Responsabilité de l’agent immobilier à l’égard du tiers acquéreur : pas de garantie des vices cachés – limite au devoir d’information
Publié le 28 Juin 2021
Dans un jugement prononcé le 2 janvier 2019, le Tribunal de première instance francophone de Bruxelles (R.C.D.I., 2019/1, pp. 25 et s.) apporte deux éléments qui viennent contribuer à la clarification du périmètre de la responsabilité des agents immobiliers à l’égard du tiers acquéreur. L’agent immobilier n’est pas débiteur d’une garantie des vices cachés, laquelle concerne le seul vendeur du bien. Si vice caché il y a, il incombe au premier chef au vendeur de le signaler à l’acquéreur et non au commissionnaire désigné pour mettre l’acquéreur et le vendeur en relation.
Bref rappel des données du litige
Monsieur L. a vendu un immeuble à Monsieur F. par l’intermédiaire de l’agent immobilier K.
Après la passation de l’acte authentique et l’occupation des lieux par l’acquéreur, celui-ci se plaint de nuisances sonores importantes dues à l’activité, dans l’immeuble voisin, de déchargement de marchandises par transpalettes, puis à leur transfert par ascenseur à destination d’un supermarché.
L’acquéreur demande la condamnation solidaire du vendeur, du syndic et de l’agent immobilier sur la base de la garantie des vices cachés visée aux articles 1641 et suivants du Code civil.
Rejet de la demande en garantie des vices cachés dirigée contre le vendeur
Le tribunal distingue judicieusement l’environnement normalement bruyant auquel l’acheteur pouvait s’attendre de celui, plus spécifique et inattendu, résultant des bruits matinaux de déchargement de camions par transpalettes.

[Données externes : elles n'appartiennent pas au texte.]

-- pv_equiv track=rewrite | github.com/Romathonat/RocketLeagueSkillsDetection | seqehc/utils.py | subsequence_indices
-- ===== SOURCE A (Python) =====
-- def subsequence_indices(a, b):
--     """ Return itemset indices of b that itemset of a are included in
--         Precondition: a is a subset of b
--     """
--     index_b_mem = 0
--     indices_b = []
--     for index_a, itemset_a in enumerate(a):
--         for index_b in range(index_b_mem, len(b)):
--             if index_b == len(b) - 1:
--                 # we mark as finished
--                 index_b_mem = len(b)
--
--             itemset_b = b[index_b]
--
--             if itemset_a.issubset(itemset_b):
--                 indices_b.append(index_b)
--                 index_b_mem = index_b + 1
--                 break
--
--         if index_b_mem == len(b):
--             return indices_b
--
--     return indices_b
-- ===== SOURCE B (Python) =====
-- def subsequence_indices(a, b):
--     """ Return itemset indices of b that itemset of a are included in
--         Precondition: a is a subset of b
--     """
--     indices_b = []
--     ai = 0
--     for index_b, itemset_b in enumerate(b):
--         if ai >= len(a):
--             break
--         if a[ai].issubset(itemset_b):
--             indices_b.append(index_b)
--             ai += 1
--     return indices_b
-- ===== Notes on version B (the rewrite author's own statement) =====
-- stated objective: simpler
-- what changed: Replaced A's outer loop over a with an inner index scan over b (plus a mutable resume marker and an early-return check) by a single enumerate sweep over b that advances a pointer into a, appending the index on each match.
import Mathlib
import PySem

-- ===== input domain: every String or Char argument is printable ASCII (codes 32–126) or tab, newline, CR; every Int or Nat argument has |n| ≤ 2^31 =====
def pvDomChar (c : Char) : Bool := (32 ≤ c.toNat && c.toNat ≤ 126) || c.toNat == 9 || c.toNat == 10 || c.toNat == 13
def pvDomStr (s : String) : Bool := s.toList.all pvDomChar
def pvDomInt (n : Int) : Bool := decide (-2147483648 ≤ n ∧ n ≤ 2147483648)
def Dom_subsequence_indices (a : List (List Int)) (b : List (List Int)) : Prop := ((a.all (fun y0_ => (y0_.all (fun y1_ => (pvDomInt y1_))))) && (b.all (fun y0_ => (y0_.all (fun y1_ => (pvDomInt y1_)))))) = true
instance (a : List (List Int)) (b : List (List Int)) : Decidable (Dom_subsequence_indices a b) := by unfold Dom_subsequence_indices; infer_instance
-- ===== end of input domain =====

-- B replaces A's per-a-itemset inner scan over b with a single enumerate sweep over b
-- driving a pointer into a (objective: simpler).


-- ===== PORT A =====
-- Python set.issubset: every element of x is an element of y (sets carried as distinct-element lists)
def pvIssubset (x y : List Int) : Bool := x.all (fun e => y.contains e)

-- A's inner loop: `for index_b in range(idx, len(b))` with the mutable index_b_mem
-- threaded through; returns (index_b_mem, indices_b) after the loop / break.
-- (b.getD idx [] transcribes b[index_b]; idx < len b holds under the guard.)
def pvInnerA (b : List (List Int)) (itemset_a : List Int) (mem idx : Nat) (acc : List Int) : Nat × List Int :=
  if h : idx < b.length then
    let mem' := if idx = b.length - 1 then b.length else mem
    let itemset_b := b.getD idx []
    if pvIssubset itemset_a itemset_b then (idx + 1, acc ++ [(idx : Int)])
    else pvInnerA b itemset_a mem' (idx + 1) acc
  else (mem, acc)
termination_by b.length - idx

-- A's outer loop over `enumerate(a)` (the index is unused) with the early return.
def pvOuterA (b : List (List Int)) (rest : List (List Int)) (mem : Nat) (acc : List Int) : List Int :=
  match rest with
  | [] => acc
  | itemset_a :: rest =>
    let r := pvInnerA b itemset_a mem mem acc
    if r.1 = b.length then r.2 else pvOuterA b rest r.1 r.2

def subsequence_indices (a : List (List Int)) (b : List (List Int)) : List Int :=
  pvOuterA b a 0 []

-- ===== PORT B =====
-- B's single sweep: `for index_b, itemset_b in enumerate(b)` with pointer ai into a.
def pvGoB (a : List (List Int)) (rest : List (List Int)) (idx ai : Nat) (acc : List Int) : List Int :=
  match rest with
  | [] => acc
  | itemset_b :: rest =>
    if a.length ≤ ai then acc
    else if pvIssubset (a.getD ai []) itemset_b then pvGoB a rest (idx + 1) (ai + 1) (acc ++ [(idx : Int)])
    else pvGoB a rest (idx + 1) ai acc

def subsequence_indices_alt (a : List (List Int)) (b : List (List Int)) : List Int :=
  pvGoB a b 0 0 []

-- ===== PRECONDITION & SPEC =====
def Spec_subsequence_indices (a : List (List Int)) (b : List (List Int)) (out : List Int) : Prop := out = subsequence_indices_alt a b
instance (a : List (List Int)) (b : List (List Int)) (out : List Int) : Decidable (Spec_subsequence_indices a b out) := by unfold Spec_subsequence_indices; infer_instance

-- ===== CLAIM (what is proved, stated in full; the proofs are below) =====
def Claim_equal_subsequence_indices : Prop := ∀ (a : List (List Int)) (b : List (List Int)), Dom_subsequence_indices a b → Spec_subsequence_indices a b (subsequence_indices a b)

-- ===== LEMMAS AND PROOFS =====

-- Reference greedy matcher: both ports compute G a b 0 [].
def pvG (as bs : List (List Int)) (idx : Nat) (acc : List Int) : List Int :=
  match as, bs with
  | [], _ => acc
  | _ :: _, [] => acc
  | x :: as', y :: bs' =>
    if pvIssubset x y then pvG as' bs' (idx + 1) (acc ++ [(idx : Int)])
    else pvG (x :: as') bs' (idx + 1) acc

theorem pvGoB_eq_pvG (a : List (List Int)) (rest : List (List Int)) (idx ai : Nat) (acc : List Int) :
    pvGoB a rest idx ai acc = pvG (a.drop ai) rest idx acc := by
  induction rest generalizing idx ai acc with
  | nil => cases a.drop ai with
    | nil => rfl
    | cons x t => rfl
  | cons y rest ih =>
    by_cases h : a.length ≤ ai
    · rw [List.drop_eq_nil_of_le h]
      simp [pvGoB, pvG, h]
    · have h' : ai < a.length := by omega
      have hd : a.drop ai = a[ai] :: a.drop (ai + 1) := List.drop_eq_getElem_cons h'
      have hg : a.getD ai [] = a[ai] := List.getD_eq_getElem a [] h'
      rw [hd]
      simp only [pvGoB, pvG, if_neg h, hg]
      split
      · exact ih _ _ _
      · rw [ih, hd]

theorem pvG_of_findIdx_none (x : List Int) (as l : List (List Int)) (idx : Nat) (acc : List Int)
    (h : l.findIdx? (fun y => pvIssubset x y) = none) :
    pvG (x :: as) l idx acc = acc := by
  induction l generalizing idx with
  | nil => rfl
  | cons y t ih =>
    rw [List.findIdx?_cons] at h
    by_cases hxy : pvIssubset x y = true
    · simp [hxy] at h
    · simp [hxy] at h
      simp only [pvG, if_neg hxy]
      exact ih _ (List.findIdx?_eq_none_iff.mpr h)

theorem pvG_of_findIdx_some (x : List Int) (as l : List (List Int)) (idx o : Nat) (acc : List Int)
    (h : l.findIdx? (fun y => pvIssubset x y) = some o) :
    pvG (x :: as) l idx acc = pvG as (l.drop (o + 1)) (idx + o + 1) (acc ++ [((idx + o : Nat) : Int)]) := by
  induction l generalizing idx o with
  | nil => simp at h
  | cons y t ih =>
    rw [List.findIdx?_cons] at h
    by_cases hxy : pvIssubset x y = true
    · simp [hxy] at h
      subst h
      simp [pvG, hxy]
    · simp [hxy] at h
      obtain ⟨o', ho', ho2⟩ := h
      subst ho2
      simp only [pvG, if_neg hxy, List.drop_succ_cons]
      rw [ih _ _ ho']
      have e1 : idx + 1 + o' + 1 = idx + (o' + 1) + 1 := by omega
      have e2 : idx + 1 + o' = idx + (o' + 1) := by omega
      rw [e1, e2]

theorem findIdx?_lt_length {α : Type} {p : α → Bool} {l : List α} {o : Nat}
    (h : l.findIdx? p = some o) : o < l.length :=
  (List.findIdx?_eq_some_iff_findIdx_eq.mp h).1

theorem pvInnerA_spec (b : List (List Int)) (x : List Int) (mem idx : Nat) (acc : List Int)
    (hle : idx ≤ b.length) (hmem : idx = b.length → mem = b.length) :
    pvInnerA b x mem idx acc =
      match (b.drop idx).findIdx? (fun y => pvIssubset x y) with
      | some o => (idx + o + 1, acc ++ [((idx + o : Nat) : Int)])
      | none => (b.length, acc) := by
  by_cases h : idx < b.length
  · have hd : b.drop idx = b[idx] :: b.drop (idx + 1) := List.drop_eq_getElem_cons h
    have hg : b.getD idx [] = b[idx] := List.getD_eq_getElem b [] h
    rw [hd, List.findIdx?_cons]
    by_cases hxy : pvIssubset x b[idx] = true
    · simp only [hxy]
      rw [pvInnerA]
      simp [h, hxy]
    · simp only [hxy]
      rw [pvInnerA]
      simp only [h, dif_pos, hg, hxy, if_neg, Bool.false_eq_true, not_false_iff]
      have h1 : idx + 1 ≤ b.length := by omega
      have h2 : idx + 1 = b.length → (if idx = b.length - 1 then b.length else mem) = b.length := by
        intro he
        have hl : idx = b.length - 1 := by omega
        exact if_pos hl
      rw [pvInnerA_spec b x (if idx = b.length - 1 then b.length else mem) (idx + 1) acc h1 h2]
      cases hf : (b.drop (idx + 1)).findIdx? (fun y => pvIssubset x y) with
      | none => simp
      | some o' =>
        simp only [Option.map_some]
        have e2 : idx + 1 + o' = idx + (o' + 1) := by omega
        rw [e2]
  · have he : idx = b.length := by omega
    rw [pvInnerA]
    simp [he, List.drop_length, hmem he]
termination_by b.length - idx

theorem pvOuterA_eq_pvG (b : List (List Int)) (rest : List (List Int)) (mem : Nat) (acc : List Int)
    (hle : mem ≤ b.length) :
    pvOuterA b rest mem acc = pvG rest (b.drop mem) mem acc := by
  induction rest generalizing mem acc with
  | nil => cases b.drop mem with
    | nil => rfl
    | cons y t => rfl
  | cons x rest ih =>
    rw [pvOuterA]
    rw [pvInnerA_spec b x mem mem acc hle (fun h => h)]
    cases hf : (b.drop mem).findIdx? (fun y => pvIssubset x y) with
    | none =>
      simp [pvG_of_findIdx_none x rest (b.drop mem) mem acc hf]
    | some o =>
      have ho : o < b.length - mem := by
        have := findIdx?_lt_length hf
        simpa [List.length_drop] using this
      rw [pvG_of_findIdx_some x rest _ mem o acc hf]
      simp only [List.drop_drop]
      have harg : mem + (o + 1) = mem + o + 1 := by omega
      rw [harg]
      by_cases hend : mem + o + 1 = b.length
      · rw [if_pos (by omega)]
        rw [List.drop_eq_nil_of_le (show b.length ≤ mem + o + 1 by omega)]
        cases rest <;> rfl
      · rw [if_neg (by omega)]
        exact ih (mem + o + 1) _ (by omega)

-- ===== VERDICT (by name: the statement is the Claim_ definition above) =====
theorem subsequence_indices_spec : Claim_equal_subsequence_indices := by
  intro a b _
  unfold Spec_subsequence_indices subsequence_indices subsequence_indices_alt
  rw [pvOuterA_eq_pvG b a 0 [] (Nat.zero_le _), pvGoB_eq_pvG]
  simp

Seuls les derniers peuvent être envisagés même s’il peut y être remédié. C’est la présence du vice au moment de la vente qui seule doit être prise en considération, pour autant, néanmoins, précise le tribunal, que la situation ne soit pas purement passagère, comme le serait celle d’un chantier.
En l’espèce, le tribunal qualifie les nuisances spécifiques comme étant à la frontière entre un trouble excessif de voisinage provoqué par le voisin et une véritable situation vicieuse. Selon le tribunal, déterminer si le bien vendu était affecté d’un vice lors de la vente ne pourrait en tout cas se résoudre que par une mesure d’instruction.
L’expertise n’est cependant pas ordonnée par le tribunal compte tenu de la validité de la clause d’exonération de la garantie des vices cachés du vendeur contenue dans l’acte de vente. L’acquéreur n’a en effet pas pu démontrer que le vendeur connaissait l’existence des nuisances sonores préalablement à la vente, de sorte que la clause d’exonération peut sortir ses effets.
Rejet de la demande dirigée contre le syndic et l’agent immobilier
L’acquéreur demande la condamnation solidaire du vendeur, du syndic et de l’agent immobilier sur la base de la garantie des vices cachés visée aux articles 1641 et suivants du Code civil, ce que le tribunal, à très juste titre, juge impossible. La garantie des vices cachés est due par le seul vendeur et la même demande ne saurait prospérer contre le syndic ou l’agent immobilier.
Cela semble une évidence, mais le tribunal rappelle qu’il faut éviter la confusion entre les obligations du vendeur et les obligations de l’agent immobilier. À supposer une demande du tiers acquéreur fondée sur une responsabilité extracontractuelle du syndic et de l’agent immobilier, le tribunal apporte d’autres enseignements.
À l’égard du syndic, le tribunal rappelle, avec un bon sens certain, que son rôle n’est pas de s’immiscer dans une relation contractuelle entre le copropriétaire vendeur et l’acquéreur potentiel, et ce, même s’il avait été au courant des problèmes de bruit.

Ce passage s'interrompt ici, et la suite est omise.